We Will Rock You Reviews: What the Audience Thought:
“We Will Rock You is an age old story of a quest, interspersed with love, comedy and pantomime vallauns aplenty…[the] effects will truly make your jaw drop (the hologram waterfall is just amazing)…Yes, this is pantomime that is good for the whole year around. All that’s missing are spontaneous shouts of ‘He’s behind you!!!’ bursting from young throats. It’s a glorious romp. Good solid fun.” CHRIS HIGH Read more.
“Sabrina Aloueche was just the fantastic Scaramouche I remembered her to be – smart, witty and with a fantastic voice as well. She sang Somebody to Love like I had always wanted to hear it sung, which was a pleasure to listen to…The ensemble of the show were as tight and strong as ever, with every single vocal being top notch. We Will Rock You really is one of those shows where every single vocal in the show takes you by surprise.” WEST END WENDY Read more.
“Fair warning is given at the nature of the production, with music played very loud and very live. Eardrums that crinkle from the start listen on as the disembodied voice of Ben Elton tells the audience to put away their ring tones and bootlegging visual devices. From the start it is loud and the energy flows hard, fast and all throughout…One of the best performances [I have] seen in terms of both theatre and music. [It is] Magical to see the force of Queen’s hit songs so wildly brought to life with a script and story that darts between the crude and the fairly dry.” THE WAX CONSPIRACY Read more.
Our We Will Rock You Review:
If Mamma Mia is the mother of all Jukebox musicals then We Will Rock You has to be the grand-father. From humble critical beginnings the show, which features songs by Queen and a ‘plot’ by comedian Ben Elton, is still packing in audiences at the colossal Dominion Theatre as it goes into its 10th year in the West End. During this decade the musical has scooped a string of awards including the 2010 Olivier Award for Most Popular Long Running Show. The musical has been seen by hundreds of thousands of fans and has recently begun a second UK nationwide tour. What is it about this show that makes Queen fans old and new go GAGA? It certainly isn’t the tongue-in-cheek plot that centres around a dystopian future where rock music has been banned. Neither is it the flat libretto that shamelessly features over 30 of the band’s favourite hits. Whilst Ben Elton’s side of the bargain seems to be grievously underwhelming, the songs themselves and the stunning vocal performances of standards such as ‘Somebody to Love’, ‘I Want to Break Free’ and ‘Bohemian Rhapsody’ literally results in the audience begging for more, and like Mamma Mia before it; the show knows how to deliver.
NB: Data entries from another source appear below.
-- pv_equiv track=rewrite | github.com/SaicoBys/Python-Studie | challenges/code500/11-20_strings.py | sum_positives_reverse_list
-- ===== SOURCE A (Python) =====
-- def sum_positives_reverse_list(lst):
--     reversed_list = []
--     nums = 0
--     for index in range(len(lst) - 1, -1, -1):
--         reversed_list.append(lst[index])
--         if lst[index] > 0:
--             nums += lst[index]
--
--     message = f"The total is: {nums} and the order is: {reversed_list}"
--     return message
-- ===== SOURCE B (Python) =====
-- def sum_positives_reverse_list(lst):
--     reversed_list = lst[::-1]
--     nums = sum(x for x in lst if x > 0)
--     return f"The total is: {nums} and the order is: {reversed_list}"
-- ===== Notes on version B (the rewrite author's own statement) =====
-- stated objective: simpler
-- what changed: Replaces A's single fused backward index loop (appending and conditionally summing in one pass) with a direct slice reversal lst[::-1] plus a separate generator-expression sum over the original list.
import Mathlib
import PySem

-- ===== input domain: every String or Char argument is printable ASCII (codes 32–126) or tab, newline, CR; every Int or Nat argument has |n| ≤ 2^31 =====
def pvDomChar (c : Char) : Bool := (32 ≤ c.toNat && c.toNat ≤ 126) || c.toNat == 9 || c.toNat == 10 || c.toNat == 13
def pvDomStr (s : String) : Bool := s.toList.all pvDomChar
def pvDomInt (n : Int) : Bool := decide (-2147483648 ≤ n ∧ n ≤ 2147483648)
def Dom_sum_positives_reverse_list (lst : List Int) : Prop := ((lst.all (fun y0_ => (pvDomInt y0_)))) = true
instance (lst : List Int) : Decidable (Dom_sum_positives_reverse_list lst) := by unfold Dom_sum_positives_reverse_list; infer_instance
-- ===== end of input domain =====

-- B replaces A's single fused backward index loop with a slice reversal plus a separate sum over the positives (objective: simpler).


-- Python's repr of a list of ints, as used by the f-string: "[a, b, c]" (exact for int lists)
def pyIntListRepr (xs : List Int) : String :=
  "[" ++ PySem.Str.join ", " (xs.map PySem.Int.toStr) ++ "]"

-- ===== PORT A =====
def sum_positives_reverse_list (lst : List Int) : String :=
  let st := (PySem.List.pyRange (PySem.List.len lst - 1) (-1) (-1)).foldl
    (fun (acc : List Int × Int) index =>
      (acc.1 ++ [PySem.List.pyGetD lst index 0],
       if PySem.List.pyGetD lst index 0 > 0 then acc.2 + PySem.List.pyGetD lst index 0 else acc.2))
    ([], 0)
  "The total is: " ++ PySem.Int.toStr st.2 ++ " and the order is: " ++ pyIntListRepr st.1

-- ===== PORT B =====
def sum_positives_reverse_list_alt (lst : List Int) : String :=
  let reversed_list := (PySem.List.slice? lst none none (-1)).getD []
  let nums := (lst.filter (fun x => x > 0)).sum
  "The total is: " ++ PySem.Int.toStr nums ++ " and the order is: " ++ pyIntListRepr reversed_list

-- ===== PRECONDITION & SPEC =====
def Spec_sum_positives_reverse_list (lst : List Int) (out : String) : Prop := out = sum_positives_reverse_list_alt lst
instance (lst : List Int) (out : String) : Decidable (Spec_sum_positives_reverse_list lst out) := by unfold Spec_sum_positives_reverse_list; infer_instance

-- ===== CLAIM (what is proved, stated in full; the proofs are below) =====
def Claim_equal_sum_positives_reverse_list : Prop := ∀ (lst : List Int), Dom_sum_positives_reverse_list lst → Spec_sum_positives_reverse_list lst (sum_positives_reverse_list lst)

-- ===== LEMMAS AND PROOFS =====

-- A's loop over range(len(lst)-1, -1, -1), on any suffix of indices, appends the reverse and adds the positive sum.
theorem pvLoopA (lst : List Int) (acc : List Int × Int) :
    (PySem.List.pyRange (PySem.List.len lst - 1) (-1) (-1)).foldl
      (fun (acc : List Int × Int) index =>
        (acc.1 ++ [PySem.List.pyGetD lst index 0],
         if PySem.List.pyGetD lst index 0 > 0 then acc.2 + PySem.List.pyGetD lst index 0 else acc.2))
      acc
    = (acc.1 ++ lst.reverse, acc.2 + (lst.filter (fun x => x > 0)).sum) := by
  induction lst using List.reverseRecOn generalizing acc with
  | nil =>
      simp
  | append_singleton xs x ih =>
      have hlen : PySem.List.len (xs ++ [x]) - 1 = (xs.length : Int) := by
        simp [PySem.List.len]
      rw [hlen, PySem.List.pyRange_neg_one_cons (by omega), List.foldl_cons]
      have hx : PySem.List.pyGetD (xs ++ [x]) (xs.length : Int) 0 = x := by
        rw [PySem.List.pyGetD_of_nonneg _ _ (by omega)]
        simp [List.getD]
      have hrange : ∀ i ∈ PySem.List.pyRange ((xs.length : Int) - 1) (-1) (-1),
          PySem.List.pyGetD (xs ++ [x]) i 0 = PySem.List.pyGetD xs i 0 := by
        intro i hi
        rw [PySem.List.mem_pyRange_neg_one] at hi
        rw [PySem.List.pyGetD_of_nonneg _ _ (by omega),
            PySem.List.pyGetD_of_nonneg _ _ (by omega)]
        have hi' : i.toNat < xs.length := by omega
        simp [List.getD, List.getElem?_append_left hi']
      have hstep :
          (PySem.List.pyRange ((xs.length : Int) - 1) (-1) (-1)).foldl
            (fun (acc : List Int × Int) index =>
              (acc.1 ++ [PySem.List.pyGetD (xs ++ [x]) index 0],
               if PySem.List.pyGetD (xs ++ [x]) index 0 > 0 then
                 acc.2 + PySem.List.pyGetD (xs ++ [x]) index 0 else acc.2))
            (acc.1 ++ [PySem.List.pyGetD (xs ++ [x]) (xs.length : Int) 0],
             if PySem.List.pyGetD (xs ++ [x]) (xs.length : Int) 0 > 0 then
               acc.2 + PySem.List.pyGetD (xs ++ [x]) (xs.length : Int) 0 else acc.2)
          = (PySem.List.pyRange ((xs.length : Int) - 1) (-1) (-1)).foldl
            (fun (acc : List Int × Int) index =>
              (acc.1 ++ [PySem.List.pyGetD xs index 0],
               if PySem.List.pyGetD xs index 0 > 0 then
                 acc.2 + PySem.List.pyGetD xs index 0 else acc.2))
            (acc.1 ++ [x], if x > 0 then acc.2 + x else acc.2) := by
        rw [hx]
        exact PySem.List.foldl_congr_mem _ _ _ _ (fun b a ha => by rw [hrange a ha])
      have hlenxs : PySem.List.len xs - 1 = (xs.length : Int) - 1 := by
        simp [PySem.List.len]
      rw [hstep]
      rw [← hlenxs, ih]
      by_cases hpos : x > 0
      · simp [hpos, List.filter_append]; ring
      · simp [hpos, List.filter_append]

-- ===== VERDICT (by name: the statement is the Claim_ definition above) =====
theorem sum_positives_reverse_list_spec : Claim_equal_sum_positives_reverse_list := by
  intro lst _
  unfold Spec_sum_positives_reverse_list sum_positives_reverse_list sum_positives_reverse_list_alt
  rw [pvLoopA]
  simp [PySem.List.slice?_none_none_neg_one]
-- pv_equiv track=rewrite | github.com/jacquestkirk/CommuteTimes | CommuteTimes.py | buildArgumentString
-- ===== SOURCE A (Python) =====
-- def buildArgumentString(argumentList):
--
--     argumentString = ""
--
--     for i in range(len(argumentList)):
--         arg = argumentList[i]
--
--         argumentString += arg.replace(" ", "+")
--
--         if (i != len(argumentList)-1):
--             argumentString += "|"
--
--     return argumentString
-- ===== SOURCE B (Python) =====
-- def buildArgumentString(argumentList):
--     return "|".join(argumentList).replace(" ", "+")
-- ===== Notes on version B (the rewrite author's own statement) =====
-- stated objective: simpler
-- what changed: Replaces the index loop that appends each element's space-to-plus replacement plus a conditional separator with a single '|'-join of the whole list followed by one global space-to-plus replace (the separator contains no spaces, so the one-shot replace touches the same characters).
import Mathlib
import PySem

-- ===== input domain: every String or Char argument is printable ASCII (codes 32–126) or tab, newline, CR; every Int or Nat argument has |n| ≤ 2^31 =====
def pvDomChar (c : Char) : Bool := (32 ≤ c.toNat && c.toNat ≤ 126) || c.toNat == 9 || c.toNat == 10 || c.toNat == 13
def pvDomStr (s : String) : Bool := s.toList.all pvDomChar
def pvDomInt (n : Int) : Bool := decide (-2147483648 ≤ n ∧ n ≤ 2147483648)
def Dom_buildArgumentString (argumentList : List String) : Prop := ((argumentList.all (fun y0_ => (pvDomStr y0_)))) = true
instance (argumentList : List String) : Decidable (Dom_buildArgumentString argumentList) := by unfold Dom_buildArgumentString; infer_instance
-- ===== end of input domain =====

-- B joins the whole list with "|" first and then does ONE global " "→"+" replace, instead of
-- A's index loop that replaces inside each element and conditionally appends the separator.

-- ===== PORT A =====
-- Literal port of A's index loop; the string accumulator is kept as a List Char (code points),
-- which is exact, and wrapped back with String.ofList at the end.
def buildArgumentString (argumentList : List String) : String :=
  String.ofList <|
    (PySem.List.pyRange 0 (argumentList.length : Int) 1).foldl
      (fun argumentString i =>
        let arg := PySem.List.pyGetD argumentList i ""
        let argumentString := argumentString ++ PySem.Chars.replace arg.toList " ".toList "+".toList
        if i ≠ (argumentList.length : Int) - 1 then argumentString ++ "|".toList
        else argumentString)
      []

-- ===== PORT B =====
def buildArgumentString_alt (argumentList : List String) : String :=
  PySem.Str.replace (PySem.Str.join "|" argumentList) " " "+"

-- ===== PRECONDITION & SPEC =====
def Spec_buildArgumentString (argumentList : List String) (out : String) : Prop := out = buildArgumentString_alt argumentList
instance (argumentList : List String) (out : String) : Decidable (Spec_buildArgumentString argumentList out) := by unfold Spec_buildArgumentString; infer_instance

-- ===== CLAIM (what is proved, stated in full; the proofs are below) =====
def Claim_equal_buildArgumentString : Prop := ∀ (argumentList : List String), Dom_buildArgumentString argumentList → Spec_buildArgumentString argumentList (buildArgumentString argumentList)

-- ===== LEMMAS AND PROOFS =====

-- space→plus as a character map
def pvSp (c : Char) : Char := if c = ' ' then '+' else c

-- replacing the single character ' ' by the single character '+' is a character map
theorem pvReplaceGo_map (fuel : Nat) : ∀ (l acc : List Char), l.length ≤ fuel →
    PySem.Chars.replace.go [' '] ['+'] fuel l acc = acc.reverse ++ l.map pvSp := by
  induction fuel with
  | zero =>
      intro l acc h
      have : l = [] := List.eq_nil_of_length_eq_zero (Nat.le_zero.mp h)
      subst this
      simp [PySem.Chars.replace.go]
  | succ fuel ih =>
      intro l acc h
      cases l with
      | nil => simp [PySem.Chars.replace.go]
      | cons c t =>
          by_cases hc : c = ' '
          · subst hc
            have hp : [' '].isPrefixOf (' ' :: t) = true := by simp [List.isPrefixOf]
            simp only [PySem.Chars.replace.go, hp, if_true]
            rw [show List.drop [' '].length (' ' :: t) = t from rfl,
                show (['+'].reverse ++ acc : List Char) = '+' :: acc from rfl,
                ih t ('+' :: acc) (by simpa using Nat.le_of_succ_le_succ h)]
            simp [pvSp]
          · have hp : [' '].isPrefixOf (c :: t) = false := by
              simp [List.isPrefixOf]
              exact fun h => hc h.symm
            simp only [PySem.Chars.replace.go, hp, Bool.false_eq_true, if_false]
            rw [ih t (c :: acc) (by simpa using Nat.le_of_succ_le_succ h)]
            simp [pvSp, hc]

theorem pvReplace_space (cs : List Char) :
    PySem.Chars.replace cs [' '] ['+'] = cs.map pvSp := by
  have : PySem.Chars.replace cs [' '] ['+']
      = PySem.Chars.replace.go [' '] ['+'] cs.length cs [] := by
    simp [PySem.Chars.replace]
  rw [this, pvReplaceGo_map cs.length cs [] (le_refl _)]
  simp

-- pvSp leaves '|' alone, so it commutes with the '|'-join
theorem pvMap_join (parts : List (List Char)) :
    (PySem.Chars.join ['|'] parts).map pvSp
      = PySem.Chars.join ['|'] (parts.map (List.map pvSp)) := by
  induction parts with
  | nil => simp [PySem.Chars.join_nil]
  | cons p rest ih =>
      cases rest with
      | nil => simp [PySem.Chars.join_singleton]
      | cons q r =>
          rw [PySem.Chars.join_cons_cons]
          simp only [List.map_cons] at ih ⊢
          rw [PySem.Chars.join_cons_cons, ← ih]
          simp [pvSp]

-- the indexed loop body, already in "append g i" form, equals the '|'-join of the mapped pieces
theorem pvCore : ∀ (xs : List (List Char)),
    (List.range xs.length).flatMap
        (fun k => (xs.getD k []).map pvSp
          ++ (if (k : Int) ≠ (xs.length : Int) - 1 then ['|'] else []))
      = PySem.Chars.join ['|'] (xs.map (List.map pvSp)) := by
  intro xs
  induction xs with
  | nil => simp [PySem.Chars.join_nil]
  | cons y t ih =>
      rw [List.length_cons, List.range_succ_eq_map, List.flatMap_cons, List.flatMap_map]
      have hfun : (fun k : Nat =>
            ((y :: t).getD (Nat.succ k) []).map pvSp
              ++ (if ((Nat.succ k : Nat) : Int) ≠ ((t.length + 1 : Nat) : Int) - 1 then ['|'] else []))
          = (fun k : Nat =>
            (t.getD k []).map pvSp
              ++ (if (k : Int) ≠ (t.length : Int) - 1 then ['|'] else [])) := by
        funext k
        have hiff : (((Nat.succ k : Nat) : Int) ≠ ((t.length + 1 : Nat) : Int) - 1)
            ↔ ((k : Int) ≠ (t.length : Int) - 1) := by push_cast; omega
        rw [if_congr hiff rfl rfl]
        rfl
      rw [hfun, ih]
      cases t with
      | nil => simp [PySem.Chars.join_singleton, PySem.Chars.join_nil]
      | cons b r =>
          simp only [List.map_cons]
          rw [PySem.Chars.join_cons_cons]
          have : ((0 : Nat) : Int) ≠ (((b :: r).length + 1 : Nat) : Int) - 1 := by
            push_cast; simp; omega
          rw [if_pos this]
          simp

-- ===== VERDICT (by name: the statement is the Claim_ definition above) =====
theorem buildArgumentString_spec : Claim_equal_buildArgumentString := by
  intro xs _
  unfold Spec_buildArgumentString buildArgumentString buildArgumentString_alt
  apply String.toList_inj.mp
  rw [String.toList_ofList, PySem.Str.toList_replace, PySem.Str.toList_join]
  -- rewrite A's loop body into "acc ++ g i" form
  have hbody : (fun (argumentString : List Char) (i : Int) =>
        let arg := PySem.List.pyGetD xs i ""
        let argumentString := argumentString ++ PySem.Chars.replace arg.toList " ".toList "+".toList
        if i ≠ (xs.length : Int) - 1 then argumentString ++ "|".toList else argumentString)
      = (fun (acc : List Char) (i : Int) => acc
          ++ (PySem.Chars.replace (PySem.List.pyGetD xs i "").toList " ".toList "+".toList
              ++ (if i ≠ (xs.length : Int) - 1 then ['|'] else []))) := by
    funext acc i
    by_cases h : i ≠ (xs.length : Int) - 1 <;> simp [h]
  rw [hbody, PySem.List.foldl_append_eq_flatMap, List.nil_append,
      PySem.List.pyRange_zero_natCast, List.flatMap_map]
  have hg : (fun k : Nat =>
        PySem.Chars.replace (PySem.List.pyGetD xs ((k : Nat) : Int) "").toList " ".toList "+".toList
          ++ (if ((k : Nat) : Int) ≠ (xs.length : Int) - 1 then ['|'] else []))
      = (fun k : Nat =>
        ((xs.map String.toList).getD k []).map pvSp
          ++ (if (k : Int) ≠ ((xs.map String.toList).length : Int) - 1 then ['|'] else [])) := by
    funext k
    rw [PySem.List.pyGetD_natCast]
    have hget : (xs.getD k "").toList = (xs.map String.toList).getD k [] := by
      by_cases hk : k < xs.length
      · simp [hk]
      · rw [List.getD_eq_default _ _ (by omega), List.getD_eq_default _ _ (by simpa using hk)]
        rfl
    rw [show " ".toList = [' '] from rfl, show "+".toList = ['+'] from rfl,
        pvReplace_space, hget]
    simp
  rw [hg, show xs.length = (xs.map String.toList).length from by simp]
  rw [pvCore, ← pvMap_join]
  show List.map pvSp (PySem.Chars.join ['|'] (List.map String.toList xs))
      = PySem.Chars.replace (PySem.Chars.join ['|'] (List.map String.toList xs)) [' '] ['+']
  rw [pvReplace_space]
-- pv_equiv track=rewrite | github.com/duthd3/Programmers | 코딩테스트입문/숨어있는숫자의 덧셈.py | solution
-- ===== SOURCE A (Python) =====
-- def solution(my_string):
--     answer = 0
--     str = "0"
--     for i in my_string:
--         if i.isdigit():
--             str += i
--         else:
--             answer += int(str)
--             str = "0"
--     if str != "0":
--         answer += int(str)
--     return answer
-- ===== SOURCE B (Python) =====
-- from itertools import groupby
--
-- def solution(my_string):
--     return sum(int("".join(g)) for k, g in groupby(my_string, str.isdigit) if k)
-- ===== Notes on version B (the rewrite author's own statement) =====
-- stated objective: idiomatic
-- what changed: A's incremental accumulator/flush state machine (a running string buffer seeded with a zero digit, flushed through int() on every non-digit character and once at the end) is replaced by a partition-then-sum decomposition: itertools.groupby splits the string into maximal runs of equal digit-ness and B sums int(run) over the digit-keyed runs.
import Mathlib
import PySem

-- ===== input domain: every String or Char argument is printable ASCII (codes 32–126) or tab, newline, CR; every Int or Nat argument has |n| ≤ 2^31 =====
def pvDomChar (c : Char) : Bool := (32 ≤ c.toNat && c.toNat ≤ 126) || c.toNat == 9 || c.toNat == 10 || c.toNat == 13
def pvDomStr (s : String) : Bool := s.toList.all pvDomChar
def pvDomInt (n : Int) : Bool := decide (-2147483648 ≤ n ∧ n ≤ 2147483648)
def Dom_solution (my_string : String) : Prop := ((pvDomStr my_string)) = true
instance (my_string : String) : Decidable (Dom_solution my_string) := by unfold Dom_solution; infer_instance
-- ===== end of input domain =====

-- B replaces A's accumulator/flush state machine by a partition-into-runs
-- (itertools.groupby) then sum decomposition; objective: idiomatic.

-- ===== PORT A =====
-- A's for-loop with state (answer, str); str starts as "0" and collects "0"+digits,
-- so int(str) always succeeds and `.getD 0` on ofChars? is exact here.
def solutionGo (answer : Int) (str : List Char) : List Char → Int × List Char
  | [] => (answer, str)
  | i :: rest =>
    if PySem.Chars.isdigit i then
      solutionGo answer (str ++ [i]) rest
    else
      solutionGo (answer + (PySem.Int.ofChars? str).getD 0) ['0'] rest

def solution (my_string : String) : Int :=
  let r := solutionGo 0 ['0'] my_string.toList
  if r.2 ≠ ['0'] then r.1 + (PySem.Int.ofChars? r.2).getD 0 else r.1

-- ===== PORT B =====
-- itertools.groupby(s, key): maximal runs of equal key value, as (key, run) pairs.
def pyGroupby (key : Char → Bool) : List Char → List (Bool × List Char)
  | [] => []
  | c :: cs =>
    (key c, c :: cs.takeWhile (fun x => key x == key c)) ::
      pyGroupby key (cs.dropWhile (fun x => key x == key c))
  termination_by l => l.length
  decreasing_by
    have := List.length_dropWhile_le (fun x => key x == key c) cs
    simp only [List.length_cons]
    omega

-- True-keyed groups are nonempty all-digit runs, so int(''.join(g)) always
-- succeeds and `.getD 0` on ofChars? is exact here.
def solution_alt (my_string : String) : Int :=
  (((pyGroupby PySem.Chars.isdigit my_string.toList).filter (fun g => g.1)).map
      (fun g => (PySem.Int.ofChars? g.2).getD 0)).sum

-- ===== PRECONDITION & SPEC =====
def Spec_solution (my_string : String) (out : Int) : Prop := out = solution_alt my_string
instance (my_string : String) (out : Int) : Decidable (Spec_solution my_string out) := by unfold Spec_solution; infer_instance

-- ===== CLAIM (what is proved, stated in full; the proofs are below) =====
def Claim_equal_solution : Prop := ∀ (my_string : String), Dom_solution my_string → Spec_solution my_string (solution my_string)

-- ===== LEMMAS AND PROOFS =====

-- every PySem digit char is one of the ten ASCII digits
lemma digit_cases {c : Char} (h : PySem.Chars.isdigit c = true) :
    c = '0' ∨ c = '1' ∨ c = '2' ∨ c = '3' ∨ c = '4' ∨ c = '5' ∨ c = '6' ∨ c = '7' ∨ c = '8' ∨ c = '9' := by
  simp only [PySem.Chars.isdigit, Bool.and_eq_true, decide_eq_true_eq, Char.le_def] at h
  obtain ⟨h1, h2⟩ := h
  have h1' : 48 ≤ c.toNat := h1
  have h2' : c.toNat ≤ 57 := h2
  have hc : c = Char.ofNat c.toNat := by rw [Char.ofNat_toNat]
  interval_cases h : c.toNat <;> simp_all

-- the Int value A and B read off a buffer / run
def pint (cs : List Char) : Int := (PySem.Int.ofChars? cs).getD 0

lemma dropWhile_space_digits (cs : List Char)
    (hdig : ∀ c ∈ cs, PySem.Chars.isdigit c = true) :
    List.dropWhile PySem.Int.isIntSpace cs = cs ∧
      List.dropWhile PySem.Int.isIntSpace cs.reverse = cs.reverse := by
  have hsp : ∀ c ∈ cs, ¬ (PySem.Int.isIntSpace c = true) := by
    intro c hc
    rcases digit_cases (hdig c hc) with rfl|rfl|rfl|rfl|rfl|rfl|rfl|rfl|rfl|rfl <;> decide
  constructor
  · cases cs with
    | nil => rfl
    | cons c t => rw [List.dropWhile_cons_of_neg (by simpa using hsp c (by simp))]
  · cases h : cs.reverse with
    | nil => rfl
    | cons c t =>
      rw [List.dropWhile_cons_of_neg]
      have : c ∈ cs := by rw [← List.mem_reverse, h]; simp
      simpa using hsp c this

-- int("0" + run) = int(run) for a digit run (the leading zero does not change the value)
lemma pint_zero_cons (ds : List Char) (hdig : ∀ c ∈ ds, PySem.Chars.isdigit c = true) :
    pint ('0' :: ds) = pint ds := by
  cases ds with
  | nil => decide
  | cons d t =>
    have hd0 : ∀ c ∈ '0' :: d :: t, PySem.Chars.isdigit c = true := by
      intro c hc
      rcases List.mem_cons.mp hc with rfl | hc'
      · decide
      · exact hdig c hc'
    obtain ⟨h1, h2⟩ := dropWhile_space_digits ('0' :: d :: t) hd0
    obtain ⟨h1', h2'⟩ := dropWhile_space_digits (d :: t) hdig
    rw [pint, pint]
    simp only [PySem.Int.ofChars?, h1, h2, h1', h2', List.reverse_reverse]
    split
    · rename_i ds heq
      exact absurd heq (by simp)
    · rename_i ds heq
      exact absurd heq (by simp)
    · split
      · rename_i ds heq
        injection heq with hc ht
        exact absurd (hdig d (by simp)) (by rw [hc]; decide)
      · rename_i ds heq
        injection heq with hc ht
        exact absurd (hdig d (by simp)) (by rw [hc]; decide)
      · rcases digit_cases (hdig d (by simp)) with rfl|rfl|rfl|rfl|rfl|rfl|rfl|rfl|rfl|rfl <;> rfl

-- A's trailing flush
def finA (r : Int × List Char) : Int :=
  if r.2 ≠ ['0'] then r.1 + (PySem.Int.ofChars? r.2).getD 0 else r.1

lemma finA_buf (ans : Int) (ds : List Char) :
    finA (ans, '0' :: ds) = ans + pint ('0' :: ds) := by
  cases ds with
  | nil =>
    have : pint ['0'] = 0 := by decide
    simp [finA, this]
  | cons e t =>
    rw [finA, if_pos (by simp)]
    rfl

-- B's sum over a character list
def sumB (cs : List Char) : Int :=
  (((pyGroupby PySem.Chars.isdigit cs).filter (fun g => g.1)).map
      (fun g => (PySem.Int.ofChars? g.2).getD 0)).sum

lemma sumB_nil : sumB [] = 0 := by simp [sumB, pyGroupby]

lemma sumB_cons_digit {c : Char} (cs : List Char) (hc : PySem.Chars.isdigit c = true) :
    sumB (c :: cs) = pint (c :: cs.takeWhile PySem.Chars.isdigit)
      + sumB (cs.dropWhile PySem.Chars.isdigit) := by
  rw [sumB, pyGroupby]
  simp [hc, List.filter, sumB, pint]

lemma sumB_cons_nondigit {c : Char} (cs : List Char) (hc : PySem.Chars.isdigit c = false) :
    sumB (c :: cs) = sumB (cs.dropWhile (fun x => !(PySem.Chars.isdigit x))) := by
  rw [sumB, pyGroupby]
  simp [hc, List.filter, sumB]

-- value of the run B reads next, written with A's "0"-prefixed buffer
lemma sumB_skip (cs : List Char) :
    sumB (cs.dropWhile (fun x => !(PySem.Chars.isdigit x))) =
      pint ('0' :: cs.takeWhile PySem.Chars.isdigit)
        + sumB (cs.dropWhile PySem.Chars.isdigit) := by
  cases cs with
  | nil =>
    have : pint ['0'] = 0 := by decide
    simp [sumB_nil, this]
  | cons e t =>
    by_cases he : PySem.Chars.isdigit e = true
    · rw [List.dropWhile_cons_of_neg (by simp [he]), List.takeWhile_cons_of_pos he,
        List.dropWhile_cons_of_pos he]
      rw [pint_zero_cons (e :: t.takeWhile PySem.Chars.isdigit) (by
        intro x hx
        rcases List.mem_cons.mp hx with rfl | hx'
        · exact he
        · exact List.mem_takeWhile_imp hx')]
      exact sumB_cons_digit t he
    · have he' : PySem.Chars.isdigit e = false := by simpa using he
      rw [List.dropWhile_cons_of_pos (by simp [he']),
        List.takeWhile_cons_of_neg (by simp [he']), List.dropWhile_cons_of_neg (by simp [he'])]
      rw [sumB_cons_nondigit t he']
      have : pint ['0'] = 0 := by decide
      simp [this]

lemma sumB_split (cs : List Char) :
    sumB cs = pint ('0' :: cs.takeWhile PySem.Chars.isdigit)
      + sumB (cs.dropWhile PySem.Chars.isdigit) := by
  cases cs with
  | nil =>
    have : pint ['0'] = 0 := by decide
    simp [sumB_nil, this]
  | cons e t =>
    by_cases he : PySem.Chars.isdigit e = true
    · rw [List.takeWhile_cons_of_pos he, List.dropWhile_cons_of_pos he]
      rw [pint_zero_cons (e :: t.takeWhile PySem.Chars.isdigit) (by
        intro x hx
        rcases List.mem_cons.mp hx with rfl | hx'
        · exact he
        · exact List.mem_takeWhile_imp hx')]
      exact sumB_cons_digit t he
    · have he' : PySem.Chars.isdigit e = false := by simpa using he
      rw [List.takeWhile_cons_of_neg (by simp [he']), List.dropWhile_cons_of_neg (by simp [he'])]
      rw [sumB_cons_nondigit t he', sumB_skip t]
      have : pint ['0'] = 0 := by decide
      simp [this]

-- the main invariant of A's loop
lemma mainA (cs : List Char) : ∀ (ans : Int) (ds : List Char),
    finA (solutionGo ans ('0' :: ds) cs) =
      ans + pint ('0' :: (ds ++ cs.takeWhile PySem.Chars.isdigit))
        + sumB (cs.dropWhile PySem.Chars.isdigit) := by
  induction cs with
  | nil =>
    intro ans ds
    simp only [solutionGo, List.takeWhile_nil, List.dropWhile_nil, List.append_nil, sumB_nil]
    rw [finA_buf ans ds]
    ring
  | cons c cs ih =>
    intro ans ds
    by_cases hc : PySem.Chars.isdigit c = true
    · rw [List.takeWhile_cons_of_pos hc, List.dropWhile_cons_of_pos hc]
      have hstep : solutionGo ans ('0' :: ds) (c :: cs) = solutionGo ans ('0' :: (ds ++ [c])) cs := by
        simp [solutionGo, hc]
      rw [hstep, ih ans (ds ++ [c])]
      simp [List.append_assoc]
    · have hc' : PySem.Chars.isdigit c = false := by simpa using hc
      rw [List.takeWhile_cons_of_neg (by simp [hc']), List.dropWhile_cons_of_neg (by simp [hc'])]
      have hstep : solutionGo ans ('0' :: ds) (c :: cs) =
          solutionGo (ans + (PySem.Int.ofChars? ('0' :: ds)).getD 0) ['0'] cs := by
        simp [solutionGo, hc']
      rw [hstep]
      rw [show (['0'] : List Char) = '0' :: ([] : List Char) from rfl]
      rw [ih _ []]
      rw [sumB_cons_nondigit cs hc', sumB_skip cs]
      simp only [pint, List.nil_append, List.append_nil]
      ring

-- ===== VERDICT (by name: the statement is the Claim_ definition above) =====
theorem solution_spec : Claim_equal_solution := by
  intro s _
  unfold Spec_solution
  have h1 : solution s = finA (solutionGo 0 ['0'] s.toList) := rfl
  have h2 : solution_alt s = sumB s.toList := rfl
  rw [h1, h2, show (['0'] : List Char) = '0' :: ([] : List Char) from rfl,
    mainA s.toList 0 [], sumB_split s.toList]
  simp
This musical spectacular is staged in a way that even Freddie himself would be proud of, with everything from an oversized motorbike to a disused tube station utilised to create the 1984-esque story of a group of young Bohemian’s fighting against a cruel regime. The story is brought to life by a young and energetic ensemble who feature as GaGa kids – the brainwashed majority who are addicted to technology which is controlled by Killer Queen and her incompetent henchman Khashoggi. The show features all the ingredients of a good pantomime, including the ‘celebrity’ appeal of Coronation Street’s Curly Watts (Kevin Kennedy) as the philosophical character Pop, who delivers lines about washed up has-beens that scrape a little too close to the bone. X Factor finalist Brenda Edwards shows off her belt as Killer Queen, a role which she has previously played on tour, and she is joined by Alex Gaumond as Galileo, the ‘black sheep’ rebel of the show. The current cast is not the strongest it has been over the past 10 years, with Gaumond’s uncharismatic voice sounding more like Kermit the Frog than a rebellious rocker. Efforts by the production team to update the show now include references to X Factor, Brittney Spears and Lady Gaga, but overall the show does feel dated within the context of the West End.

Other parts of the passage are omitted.